Ratu Kidul kembali menemui Diponegoro setelah lebih dari 20 tahun kemudian. Saat itu Perang Jawa sedang sengit-sengitnya. Diponegoro dan pengikutnya sedang berkemah di Kamal, tepi salah satu cabang Kali Progo, kira-kira pada pertengahan Juli 1826. Dalam satu sesi meditasi, Ratu Kidul bertemu Diponegoro.

Sang ratu berjanji melenyapkan Belanda asalkan sang pangeran meminta kepada Allah supaya Ratu Kidul bisa menjadi manusia lagi. Permohonan itu ditolak Diponegoro. Bukan karena tidak mau Ratu Kidul menjadi manusia namun karena pertolongan kemenangan perjuangannya datang dari Allah semata. Mistisme Ratu Kidul memang telah ada sejak kemunculan Mataram Islam.

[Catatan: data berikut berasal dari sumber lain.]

-- ===== PRECONDITION & SPEC =====
-- Pre_: exactly the inputs on which Python A returns normally: every vertex must be a
-- valid nonnegative index into bitrows (a negative or too-large vertex makes A raise
-- IndexError at bitrows[v] or ValueError at row >> w).
def Pre_induced_subgraph (bitrows : List Int) (verts : List Int) : Prop :=
  ∀ v ∈ verts, 0 ≤ v ∧ v < (bitrows.length : Int)
instance (bitrows : List Int) (verts : List Int) : Decidable (Pre_induced_subgraph bitrows verts) := by
  unfold Pre_induced_subgraph; infer_instance

def pvWitness_induced_subgraph : List Int × List Int := ([5, 3, 6], [0, 2, 1])

def Spec_induced_subgraph (bitrows : List Int) (verts : List Int) (out : List Int) : Prop := out = induced_subgraph_alt bitrows verts
instance (bitrows : List Int) (verts : List Int) (out : List Int) : Decidable (Spec_induced_subgraph bitrows verts out) := by unfold Spec_induced_subgraph; infer_instance

-- ===== CLAIM (what is proved, stated in full; the proofs are below) =====
def Claim_equal_induced_subgraph : Prop := ∀ (bitrows : List Int) (verts : List Int), Dom_induced_subgraph bitrows verts → Pre_induced_subgraph bitrows verts → Spec_induced_subgraph bitrows verts (induced_subgraph bitrows verts)

-- ===== LEMMAS AND PROOFS =====

-- Nat bit toolkit ------------------------------------------------------------

theorem pvAddDisj (a b : Nat) (h : a &&& b = 0) : a + b = a ||| b := by
  induction a using Nat.binaryRec generalizing b with
  | zero => simp
  | bit ba na ih =>
    induction b using Nat.bitCasesOn with
    | bit bb nb =>
      rw [Nat.land_bit, Nat.bit_eq_zero_iff] at h
      have e := ih nb h.1
      have hb : (ba && bb) = false := h.2
      rw [Nat.lor_bit, Nat.bit_val, Nat.bit_val, Nat.bit_val]
      cases ba <;> cases bb <;>
        simp only [Bool.toNat_true, Bool.toNat_false, Bool.or_false, Bool.or_true] <;>
        first | omega | (exact absurd hb (by simp))

theorem pvSubLand (m n : Nat) : m - (m &&& n) = m.ldiff n := by
  have h1 : (m.ldiff n) &&& (m &&& n) = 0 := by
    apply Nat.eq_of_testBit_eq
    intro t
    simp only [Nat.testBit_land, Nat.testBit_ldiff, Nat.zero_testBit]
    cases m.testBit t <;> cases n.testBit t <;> simp
  have h2 : (m.ldiff n) + (m &&& n) = m := by
    rw [pvAddDisj _ _ h1]
    apply Nat.eq_of_testBit_eq
    intro t
    simp only [Nat.testBit_or, Nat.testBit_land, Nat.testBit_ldiff]
    cases m.testBit t <;> cases n.testBit t <;> simp
  omega

theorem pvTestBitShift (m p : Nat) : m.testBit p = ((m >>> p) &&& 1 == 1) := by
  simp [Nat.testBit, Nat.and_one_is_mod, Nat.shiftRight_eq_div_pow]

-- the lowest set bit: m & -m in Python, m.ldiff (m-1) on Nat
theorem pvBandNegSelf (m : Nat) (hm : 0 < m) :
    PySem.Int.band (↑m) (-(↑m : Int)) = ↑(m.ldiff (m - 1)) := by
  have h1 : ¬ (0 : Int) ≤ -(↑m : Int) := by omega
  simp only [PySem.Int.band, Int.natCast_nonneg, if_true, h1, if_false]
  have h2 : (-(-(↑m : Int)) - 1).toNat = m - 1 := by omega
  rw [h2, Int.toNat_natCast, pvSubLand]

theorem pvBitLengthPow (z : Nat) : PySem.Int.bitLength ((2 ^ z : Nat) : Int) = z + 1 := by
  have h1 := PySem.Int.lt_two_pow_bitLength ((2 ^ z : Nat) : Int)
  have h2 := PySem.Int.two_pow_bitLength_le ((2 ^ z : Nat) : Int) (by positivity)
  rw [Int.natAbs_natCast] at h1 h2
  have h3 : z < PySem.Int.bitLength ((2 ^ z : Nat) : Int) :=
    (Nat.pow_lt_pow_iff_right (by omega)).mp h1
  have h4 : PySem.Int.bitLength ((2 ^ z : Nat) : Int) - 1 ≤ z :=
    (Nat.pow_le_pow_iff_right (by omega)).mp h2
  omega

theorem pvLdiffLow (m : Nat) (hm : 0 < m) :
    ∃ z, m.ldiff (m - 1) = 2 ^ z ∧ m.testBit z = true ∧ ∀ p, p < z → m.testBit p = false := by
  induction m using Nat.strong_induction_on with
  | _ m ih =>
    rcases Nat.even_or_odd m with he | ho
    · obtain ⟨k, hk⟩ := he
      have hkpos : 0 < k := by omega
      obtain ⟨z, h1, h2, h3⟩ := ih k (by omega) hkpos
      have hbit : ∀ t, m.testBit (t + 1) = k.testBit t := by
        intro t
        rw [Nat.testBit_succ]
        congr 1
        omega
      have hm0 : m.testBit 0 = false := by
        rw [Nat.testBit_zero]
        simp
        omega
      refine ⟨z + 1, ?_, by rw [hbit]; exact h2, ?_⟩
      · apply Nat.eq_of_testBit_eq
        intro t
        cases t with
        | zero =>
          rw [Nat.testBit_ldiff, hm0, Nat.testBit_two_pow]
          simp
        | succ t =>
          rw [Nat.testBit_ldiff, hbit, Nat.testBit_two_pow]
          have hm1 : (m - 1).testBit (t + 1) = (k - 1).testBit t := by
            rw [Nat.testBit_succ]
            congr 1
            omega
          rw [hm1, ← Nat.testBit_ldiff, h1, Nat.testBit_two_pow]
          by_cases hzt : z = t <;> simp [hzt]
      · intro p hp
        cases p with
        | zero => exact hm0
        | succ p => rw [hbit]; exact h3 p (by omega)
    · have h1 : m % 2 = 1 := Nat.odd_iff.mp ho
      have hm0 : m.testBit 0 = true := by
        rw [Nat.testBit_zero]
        simp [h1]
      refine ⟨0, ?_, hm0, by omega⟩
      apply Nat.eq_of_testBit_eq
      intro t
      cases t with
      | zero =>
        rw [Nat.testBit_ldiff, hm0, pow_zero]
        have h2 : (m - 1).testBit 0 = false := by
          rw [Nat.testBit_zero]
          simp
          omega
        rw [h2]
        rfl
      | succ t =>
        rw [Nat.testBit_ldiff, pow_zero]
        have hq : m / 2 = (m - 1) / 2 := by omega
        rw [Nat.testBit_succ, Nat.testBit_succ, hq]
        have : Nat.testBit 1 (t + 1) = false := by
          rw [Nat.testBit_succ]
          simp
        rw [this]
        cases ((m - 1) / 2).testBit t <;> simp

-- OR-accumulation folds ------------------------------------------------------

theorem pvOrFoldNat {α : Type} (l : List α) (c : α → Prop) [DecidablePred c] (h : α → Nat) :
    ∀ (m : Nat) (t : Nat),
      ((l.foldl (fun nr w => if c w then nr ||| (1 <<< h w) else nr) m).testBit t = true
        ↔ (m.testBit t = true ∨ ∃ w ∈ l, c w ∧ h w = t)) := by
  induction l with
  | nil => simp
  | cons x xs ih =>
    intro m t
    simp only [List.foldl_cons]
    by_cases hc : c x
    · rw [if_pos hc, ih]
      simp only [Nat.testBit_or, Nat.one_shiftLeft, Nat.testBit_two_pow, List.mem_cons]
      constructor
      · rintro (hm | ⟨w, hw, hcw, hhw⟩)
        · rcases Bool.or_eq_true_iff.mp hm with h1 | h1
          · exact Or.inl h1
          · exact Or.inr ⟨x, Or.inl rfl, hc, of_decide_eq_true h1⟩
        · exact Or.inr ⟨w, Or.inr hw, hcw, hhw⟩
      · rintro (hm | ⟨w, hw, hcw, hhw⟩)
        · exact Or.inl (by simp [hm])
        · rcases hw with rfl | hw
          · exact Or.inl (by simp [hhw])
          · exact Or.inr ⟨w, hw, hcw, hhw⟩
    · rw [if_neg hc, ih]
      constructor
      · rintro (hm | ⟨w, hw, hcw, hhw⟩)
        · exact Or.inl hm
        · exact Or.inr ⟨w, List.mem_cons_of_mem _ hw, hcw, hhw⟩
      · rintro (hm | ⟨w, hw, hcw, hhw⟩)
        · exact Or.inl hm
        · rcases List.mem_cons.mp hw with rfl | hw'
          · exact absurd hcw hc
          · exact Or.inr ⟨w, hw', hcw, hhw⟩
-- pv_equiv track=rewrite | github.com/Bhooyas/Houise | Play.py | claim
-- ===== SOURCE A (Python) =====
-- def claim(tickect,prise,remaing_numbers):
--     if prise in [0,1]:
--         for row in tickect:
--             for i in row:
--                 if i in remaing_numbers:
--                     return False
--         return True
--     elif prise == 2:
--         not_num = 0
--         for row in tickect:
--             for i in row:
--                 if i not in remaing_numbers and i!=0:
--                     not_num += 1
--         if not_num >= 5:
--             return True
--         else:
--             return False
--     elif prise == 3:
--         row = tickect[0]
--         for i in row:
--             if i in remaing_numbers:
--                 return False
--         return True
--     elif prise == 4:
--         row = tickect[1]
--         for i in row:
--             if i in remaing_numbers:
--                 return False
--         return True
--     elif prise ==  5:
--         row = tickect[2]
--         for i in row:
--             if i in remaing_numbers:
--                 return False
--         return True
--     elif prise == 6:
--         for row in tickect:
--             for i in row:
--                 if i <=50:
--                     if i in remaing_numbers:
--                         return False
--         return True
--     elif prise == 7:
--         for row in tickect:
--             for i in row:
--                 if i>=50:
--                     if i in remaing_numbers:
--                         return False
--         return True
--     else:
--         return False
-- ===== SOURCE B (Python) =====
-- def claim(tickect, prise, remaing_numbers):
--     # One uniform pass over the ticket computing every statistic any prize could
--     # need, then a table dispatch on the prize type (A instead dispatches first
--     # and runs a prize-specific scan with early returns).
--     row_ok = []            # per row: every cell marked?
--     all_ok = True          # every cell of the ticket marked?
--     low_ok = True          # every cell <= 50 marked?
--     high_ok = True         # every cell >= 50 marked?
--     marked_nonzero = 0     # marked cells that are not the blank 0
--     for row in tickect:
--         ok = True
--         for i in row:
--             if i in remaing_numbers:
--                 ok = False
--                 all_ok = False
--                 if i <= 50:
--                     low_ok = False
--                 if i >= 50:
--                     high_ok = False
--             elif i != 0:
--                 marked_nonzero += 1
--         row_ok.append(ok)
--     table = {0: all_ok, 1: all_ok, 2: marked_nonzero >= 5, 6: low_ok, 7: high_ok}
--     if prise in table:
--         return table[prise]
--     if prise in (3, 4, 5):
--         return row_ok[prise - 3]
--     return False
-- ===== Notes on version B (the rewrite author's own statement) =====
-- stated objective: alternative
-- what changed: A dispatches on prize type first and runs a prize-specific nested scan with early returns; B makes one uniform pass over all cells accumulating every statistic at once (per-row ok flags, global/low/high all-marked flags, nonzero-marked count) and then answers by a table lookup on the prize.
import Mathlib
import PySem

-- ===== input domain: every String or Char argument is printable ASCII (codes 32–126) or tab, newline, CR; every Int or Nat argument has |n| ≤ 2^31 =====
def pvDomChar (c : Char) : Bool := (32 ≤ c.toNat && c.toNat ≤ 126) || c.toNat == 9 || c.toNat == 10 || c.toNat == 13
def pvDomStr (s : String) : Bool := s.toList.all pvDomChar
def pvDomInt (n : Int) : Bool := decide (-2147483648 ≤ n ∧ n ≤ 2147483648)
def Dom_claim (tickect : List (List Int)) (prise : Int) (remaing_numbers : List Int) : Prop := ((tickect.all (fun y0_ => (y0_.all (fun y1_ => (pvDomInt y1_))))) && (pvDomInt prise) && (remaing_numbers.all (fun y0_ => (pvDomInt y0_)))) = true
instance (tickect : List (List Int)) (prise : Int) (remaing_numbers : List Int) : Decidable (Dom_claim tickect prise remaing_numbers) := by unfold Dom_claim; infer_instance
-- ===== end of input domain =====

-- B replaces A's dispatch-then-scan (seven prize-specific early-return loops) by ONE uniform
-- pass accumulating all statistics any prize could need, then a table lookup; same behaviour.

-- ===== PORT A =====
def claim (tickect : List (List Int)) (prise : Int) (remaing_numbers : List Int) : Bool :=
  if prise = 0 ∨ prise = 1 then
    tickect.all (fun row => row.all (fun i => !remaing_numbers.contains i))
  else if prise = 2 then
    -- not_num, inlined
    if tickect.foldl (fun acc row =>
        row.foldl (fun acc i =>
          if !remaing_numbers.contains i && i != 0 then acc + 1 else acc) acc) 0 ≥ (5:Int)
    then true else false
  else if prise = 3 then
    match PySem.List.pyGet? tickect 0 with        -- tickect[0]; none = IndexError, outside Pre_
    | some row => row.all (fun i => !remaing_numbers.contains i)
    | none => false
  else if prise = 4 then
    match PySem.List.pyGet? tickect 1 with
    | some row => row.all (fun i => !remaing_numbers.contains i)
    | none => false
  else if prise = 5 then
    match PySem.List.pyGet? tickect 2 with
    | some row => row.all (fun i => !remaing_numbers.contains i)
    | none => false
  else if prise = 6 then
    tickect.all (fun row => row.all (fun i => if i ≤ 50 then !remaing_numbers.contains i else true))
  else if prise = 7 then
    tickect.all (fun row => row.all (fun i => if i ≥ 50 then !remaing_numbers.contains i else true))
  else false

-- ===== PORT B =====
-- State (ok, all_ok, low_ok, high_ok, marked_nonzero) updated per cell, exactly Source B's inner loop body.
def cellStep (rem : List Int) (s : Bool × Bool × Bool × Bool × Int) (i : Int) :
    Bool × Bool × Bool × Bool × Int :=
  if rem.contains i then
    (false, false,
     if i ≤ 50 then false else s.2.2.1,
     if i ≥ 50 then false else s.2.2.2.1,
     s.2.2.2.2)
  else if i != 0 then (s.1, s.2.1, s.2.2.1, s.2.2.2.1, s.2.2.2.2 + 1)
  else s

-- outer loop body: reset ok to True, scan the row, append ok to row_ok
def rowStep (rem : List Int) (s : List Bool × Bool × Bool × Bool × Int) (row : List Int) :
    List Bool × Bool × Bool × Bool × Int :=
  let r := row.foldl (cellStep rem) (true, s.2.1, s.2.2.1, s.2.2.2.1, s.2.2.2.2)
  (s.1 ++ [r.1], r.2.1, r.2.2.1, r.2.2.2.1, r.2.2.2.2)

def claim_alt (tickect : List (List Int)) (prise : Int) (remaing_numbers : List Int) : Bool :=
  let st := tickect.foldl (rowStep remaing_numbers) ([], true, true, true, (0:Int))
  if prise = 0 ∨ prise = 1 then st.2.1
  else if prise = 2 then decide (st.2.2.2.2 ≥ 5)
  else if prise = 6 then st.2.2.1
  else if prise = 7 then st.2.2.2.1
  else if prise = 3 ∨ prise = 4 ∨ prise = 5 then
    match PySem.List.pyGet? st.1 (prise - 3) with  -- row_ok[prise-3]; none = IndexError, outside Pre_
    | some b => b
    | none => false
  else false

-- ===== PRECONDITION & SPEC =====
-- Pre_ excludes exactly the inputs where both Pythons raise IndexError: prise 3/4/5 with a
-- ticket that lacks the indexed row.
def Pre_claim (tickect : List (List Int)) (prise : Int) (remaing_numbers : List Int) : Prop :=
  (prise = 3 → 1 ≤ tickect.length) ∧ (prise = 4 → 2 ≤ tickect.length) ∧ (prise = 5 → 3 ≤ tickect.length)
instance (tickect : List (List Int)) (prise : Int) (remaing_numbers : List Int) : Decidable (Pre_claim tickect prise remaing_numbers) := by unfold Pre_claim; infer_instance

def pvWitness_claim : List (List Int) × Int × List Int := ([[1, 2], [0, 3], [4, 5]], 2, [2, 3])

def Spec_claim (tickect : List (List Int)) (prise : Int) (remaing_numbers : List Int) (out : Bool) : Prop := out = claim_alt tickect prise remaing_numbers
instance (tickect : List (List Int)) (prise : Int) (remaing_numbers : List Int) (out : Bool) : Decidable (Spec_claim tickect prise remaing_numbers out) := by unfold Spec_claim; infer_instance

-- ===== CLAIM =====
def Claim_equal_claim : Prop := ∀ (tickect : List (List Int)) (prise : Int) (remaing_numbers : List Int), Dom_claim tickect prise remaing_numbers → Pre_claim tickect prise remaing_numbers → Spec_claim tickect prise remaing_numbers (claim tickect prise remaing_numbers)

-- ===== LEMMAS AND PROOFS =====

-- characterisation of the inner (per-row) fold of B
theorem cell_fold_char (rem : List Int) (row : List Int) (ok a l h : Bool) (c : Int) :
    row.foldl (cellStep rem) (ok, a, l, h, c) =
      (ok && row.all (fun i => !rem.contains i),
       a && row.all (fun i => !rem.contains i),
       l && row.all (fun i => !decide (i ≤ 50) || !rem.contains i),
       h && row.all (fun i => !decide (i ≥ 50) || !rem.contains i),
       c + ((row.filter (fun i => !rem.contains i && i != 0)).length : Int)) := by
  induction row generalizing ok a l h c with
  | nil => simp
  | cons x row ih =>
    rw [List.foldl_cons]
    by_cases hx : x ∈ rem
    · by_cases h50 : x ≤ 50 <;> by_cases h50' : (50:Int) ≤ x <;>
        simp [cellStep, hx, h50, h50', ih]
    · by_cases h0 : x = 0
      · subst h0; simp [cellStep, hx, ih]
      · simp [cellStep, hx, h0, ih]
        push_cast; ring

-- characterisation of the outer fold of B
theorem row_fold_char (rem : List Int) (t : List (List Int)) (L : List Bool) (a l h : Bool) (c : Int) :
    t.foldl (rowStep rem) (L, a, l, h, c) =
      (L ++ t.map (fun row => row.all (fun i => !rem.contains i)),
       a && t.flatten.all (fun i => !rem.contains i),
       l && t.flatten.all (fun i => !decide (i ≤ 50) || !rem.contains i),
       h && t.flatten.all (fun i => !decide (i ≥ 50) || !rem.contains i),
       c + ((t.flatten.filter (fun i => !rem.contains i && i != 0)).length : Int)) := by
  induction t generalizing L a l h c with
  | nil => simp
  | cons r t ih =>
    rw [List.foldl_cons]
    show t.foldl (rowStep rem) (rowStep rem (L, a, l, h, c) r) = _
    rw [rowStep, cell_fold_char]
    simp only [ih]
    simp [List.filter_append, List.all_append, Bool.and_assoc]
    ring

-- A's counting foldl over one row equals the length of the filtered row, shifted by the accumulator.
theorem foldl_count_row (c : Int → Bool) (l : List Int) (n : Int) :
    l.foldl (fun acc i => if c i then acc + 1 else acc) n = n + ((l.filter c).length : Int) := by
  induction l generalizing n with
  | nil => simp
  | cons x l ih => by_cases h : c x <;> simp [h, ih] <;> omega

-- A's nested counting foldl equals the length of the filtered flattened ticket.
theorem foldl_count_ticket (c : Int → Bool) (t : List (List Int)) (n : Int) :
    t.foldl (fun acc row => row.foldl (fun acc i => if c i then acc + 1 else acc) acc) n
      = n + ((t.flatten.filter c).length : Int) := by
  induction t generalizing n with
  | nil => simp
  | cons r t ih =>
    rw [List.foldl_cons, foldl_count_row, ih]
    simp [List.filter_append]
    push_cast
    ring

-- ===== VERDICT =====
theorem claim_spec : Claim_equal_claim := by
  intro t p rem _ hpre
  unfold Spec_claim claim_alt
  rw [row_fold_char]
  by_cases h01 : p = 0 ∨ p = 1
  · rcases h01 with h | h <;> (subst h; simp [claim, List.all_flatten])
  · by_cases h2 : p = 2
    · subst h2
      norm_num [claim]
      have h : ∀ i : Int, (i ∉ rem ∧ ¬i = 0) ↔ ((!decide (i ∈ rem) && i != 0) = true) := by simp
      simp only [h]
      rw [foldl_count_ticket]
      simp
    · by_cases h6 : p = 6
      · subst h6
        norm_num [claim, List.all_flatten]
      · by_cases h7 : p = 7
        · subst h7
          norm_num [claim, List.all_flatten]
        · by_cases h3 : p = 3
          · subst h3
            obtain ⟨hl, -, -⟩ := hpre
            cases t with
            | nil => exact absurd (hl rfl) (by simp)
            | cons r t' =>
              norm_num [claim, PySem.List.pyGet?_zero_cons]
          · by_cases h4 : p = 4
            · subst h4
              obtain ⟨-, hl, -⟩ := hpre
              have hlen := hl rfl
              match t, hlen with
              | r0 :: r1 :: t', _ =>
                norm_num [claim, PySem.List.pyGet?, PySem.List.pyIdx?]
            · by_cases h5 : p = 5
              · subst h5
                obtain ⟨-, -, hl⟩ := hpre
                have hlen := hl rfl
                match t, hlen with
                | r0 :: r1 :: r2 :: t', _ =>
                  norm_num [claim, PySem.List.pyGet?, PySem.List.pyIdx?]
                  have hc : (2:Int) ≤ ↑t'.length + 1 + 1 := by omega
                  simp [hc]
              · simp [claim, h01, h2, h3, h4, h5, h6, h7]
-- pv_equiv track=rewrite | github.com/maulikchevli/cns | python/playfair.py | padded_par
-- ===== SOURCE A (Python) =====
-- def padded_par(plain_text):
-- 	new_text = ""
-- 	j = 1
-- 	while j < len(plain_text):
-- 		c = plain_text[j]
-- 		if c == plain_text[j-1]:
-- 			new_text += plain_text[j-1] + 'x'
-- 			j += 1
-- 		else:
-- 			new_text += plain_text[j-1] + c
-- 			j += 2
--
-- 	return new_text
-- ===== SOURCE B (Python) =====
-- def padded_par(plain_text):
-- 	parts = []
-- 	pending = None
-- 	for c in plain_text:
-- 		if pending is None:
-- 			pending = c
-- 		elif pending == c:
-- 			parts.append(pending + 'x')
-- 			pending = c
-- 		else:
-- 			parts.append(pending + c)
-- 			pending = None
-- 	return ''.join(parts)
-- ===== Notes on version B (the rewrite author's own statement) =====
-- stated objective: faster
-- what changed: Replaced A's index-jumping while loop (j advancing by 1 or 2 with lookback plain_text[j-1] and quadratic string +=) by a single for-each pass over the characters keeping one pending-character slot, collecting digraphs in a list joined once at the end.
import Mathlib
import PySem

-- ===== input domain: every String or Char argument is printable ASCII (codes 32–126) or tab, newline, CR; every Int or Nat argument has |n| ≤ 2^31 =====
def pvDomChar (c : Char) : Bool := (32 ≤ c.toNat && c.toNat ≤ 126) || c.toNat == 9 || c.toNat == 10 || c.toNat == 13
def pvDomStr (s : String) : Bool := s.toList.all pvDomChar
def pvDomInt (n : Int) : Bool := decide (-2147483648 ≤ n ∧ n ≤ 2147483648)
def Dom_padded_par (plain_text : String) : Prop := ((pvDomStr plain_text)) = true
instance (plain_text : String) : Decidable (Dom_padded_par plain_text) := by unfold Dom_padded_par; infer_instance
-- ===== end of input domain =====

-- B replaces A's index-jumping while loop by a single for-each pass with one pending-character slot (idiomatic; return value identical).

-- ===== PORT A =====
-- A's while loop: j starts at 1; on a doubled pair append prev+'x' and j += 1, else append both and j += 2.
def pvALoop (cs : List Char) (j : Nat) (acc : List Char) : List Char :=
  if _h : j < cs.length then
    let c := cs.getD j ' '
    if c == cs.getD (j - 1) ' ' then
      pvALoop cs (j + 1) (acc ++ [cs.getD (j - 1) ' ', 'x'])
    else
      pvALoop cs (j + 2) (acc ++ [cs.getD (j - 1) ' ', c])
  else acc
termination_by cs.length - j

def padded_par (plain_text : String) : String :=
  String.mk (pvALoop plain_text.toList 1 [])

-- ===== PORT B =====
-- one step of B's for loop: state = (collected output, pending slot)
def pvBStep (st : List Char × Option Char) (c : Char) : List Char × Option Char :=
  match st.2 with
  | none => (st.1, some c)
  | some p => if p == c then (st.1 ++ [p, 'x'], some c) else (st.1 ++ [p, c], none)

def padded_par_alt (plain_text : String) : String :=
  String.mk (plain_text.toList.foldl pvBStep ([], none)).1

-- ===== PRECONDITION & SPEC =====
def Spec_padded_par (plain_text : String) (out : String) : Prop := out = padded_par_alt plain_text
instance (plain_text : String) (out : String) : Decidable (Spec_padded_par plain_text out) := by unfold Spec_padded_par; infer_instance

-- ===== CLAIM (what is proved, stated in full; the proofs are below) =====
def Claim_equal_padded_par : Prop := ∀ (plain_text : String), Dom_padded_par plain_text → Spec_padded_par plain_text (padded_par plain_text)

-- ===== LEMMAS AND PROOFS =====

-- the accumulated output of B's fold factors out of the state
theorem pvBStep_acc (l : List Char) (acc : List Char) (p : Option Char) :
    (l.foldl pvBStep (acc, p)).1 = acc ++ (l.foldl pvBStep ([], p) ).1 := by
  induction l generalizing acc p with
  | nil => simp
  | cons c t ih =>
    cases p with
    | none => simpa only [List.foldl_cons, pvBStep] using ih acc (some c)
    | some q =>
      by_cases h : (q == c) = true
      · simp only [List.foldl_cons, pvBStep, h, if_true]
        simp [ih (acc ++ [q, 'x']) (some c), ih ([q, 'x']) (some c)]
      · simp only [List.foldl_cons, pvBStep, h]
        simp only [Bool.not_eq_true] at h
        simp only [Bool.false_eq_true, if_false]
        simp [ih (acc ++ [q, c]) none, ih ([q, c]) none]

-- A's loop at index j equals B's fold over the suffix starting at the pending char cs[j-1]
theorem pvLoop_eq_fold (cs : List Char) (j : Nat) (hj : 1 ≤ j) (acc : List Char) :
    pvALoop cs j acc = acc ++ ((cs.drop (j - 1)).foldl pvBStep ([], none)).1 := by
  by_cases h : j < cs.length
  · have hj1 : j - 1 < cs.length := by omega
    have e1 : j - 1 + 1 = j := by omega
    have hdrop : cs.drop (j - 1) = cs[j - 1] :: cs[j] :: cs.drop (j + 1) := by
      rw [List.drop_eq_getElem_cons hj1, e1, List.drop_eq_getElem_cons h]
    have hgd : cs.getD j ' ' = cs[j] := List.getD_eq_getElem cs ' ' h
    have hgd1 : cs.getD (j - 1) ' ' = cs[j - 1] := List.getD_eq_getElem cs ' ' hj1
    rw [pvALoop]
    simp only [h, dite_true, hgd, hgd1]
    by_cases heq : cs[j] = cs[j - 1]
    · have hb : (cs[j] == cs[j - 1]) = true := beq_iff_eq.mpr heq
      have hb' : (cs[j - 1] == cs[j]) = true := beq_iff_eq.mpr heq.symm
      simp only [hb, if_true]
      rw [pvLoop_eq_fold cs (j + 1) (by omega), hdrop]
      have e2 : (j + 1) - 1 = j := by omega
      rw [e2, List.drop_eq_getElem_cons h]
      simp only [List.foldl_cons, pvBStep, hb', if_true]
      simp [pvBStep_acc (cs.drop (j + 1)) ([cs[j - 1], 'x']) (some cs[j])]
    · have hb : (cs[j] == cs[j - 1]) = false := beq_eq_false_iff_ne.mpr heq
      have hb' : (cs[j - 1] == cs[j]) = false :=
        beq_eq_false_iff_ne.mpr (fun e => heq e.symm)
      simp only [hb, Bool.false_eq_true, if_false]
      rw [pvLoop_eq_fold cs (j + 2) (by omega), hdrop]
      have e3 : (j + 2) - 1 = j + 1 := by omega
      rw [e3]
      simp only [List.foldl_cons, pvBStep, hb', Bool.false_eq_true, if_false]
      simp [pvBStep_acc (cs.drop (j + 1)) ([cs[j - 1], cs[j]]) none]
  · rw [pvALoop]
    simp only [h, dite_false]
    rcases Nat.lt_or_ge (j - 1) cs.length with h1 | h1
    · have hdrop : cs.drop (j - 1) = [cs[j - 1]] := by
        rw [List.drop_eq_getElem_cons h1, List.drop_eq_nil_of_le (by omega)]
      rw [hdrop]
      simp [pvBStep]
    · rw [List.drop_eq_nil_of_le h1]
      simp
termination_by cs.length - j

-- ===== VERDICT (by name: the statement is the Claim_ definition above) =====
theorem padded_par_spec : Claim_equal_padded_par := by
  intro s _
  unfold Spec_padded_par padded_par padded_par_alt
  rw [pvLoop_eq_fold s.toList 1 (le_refl 1) []]
  simp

Pengaruhnya menjadi sangat besar bagi legitimasi pemegang kekuasaan Mataram Islam. Jika ratu dunia spiritual Jawa, Ratu Kidul, mampu ditaklukkan maka ini menjadi penegas bahwa Diponegoro mumpuni olah batin maupun fisik/pikiran selama Perang Jawa.

Diponegoro adalah penganut agama impor, Islam tarikat Shattariyah. Namun tradisi Jawa tetap lekat dijalaninya. Dianggap terlalu Kejawen. Akibatnya Kiai Mojo dan barisan panglima-ulama lainnya hengkang dari laskar Diponegoro.

Jatuhnya Perjuangan Diponegoro

Ada ramalan ketika Pangeran Diponegoro lahir … sira srananipun, mapan iku tan dawa … artinya engkaulah sarananya, meskipun hal itu tak akan lama. Maknanya bahwa melalui dialah perlawanan terhadap Belanda akan berlangsung, meskipun tak akan bertahan lama. Benar adanya.

Perang Jawa berlangsung lima tahun (1825–1830). Perang ini menyebabkan 7.000 prajurit pribumi dan 200.000 orang Jawa tewas. Dipihak Belanda sebanyak 8.000 serdadu tewas. Sepertiga dari seluruh Jawa terpapar kerusakan perang dan seperempat dari seluruh lahan pertanian rusak.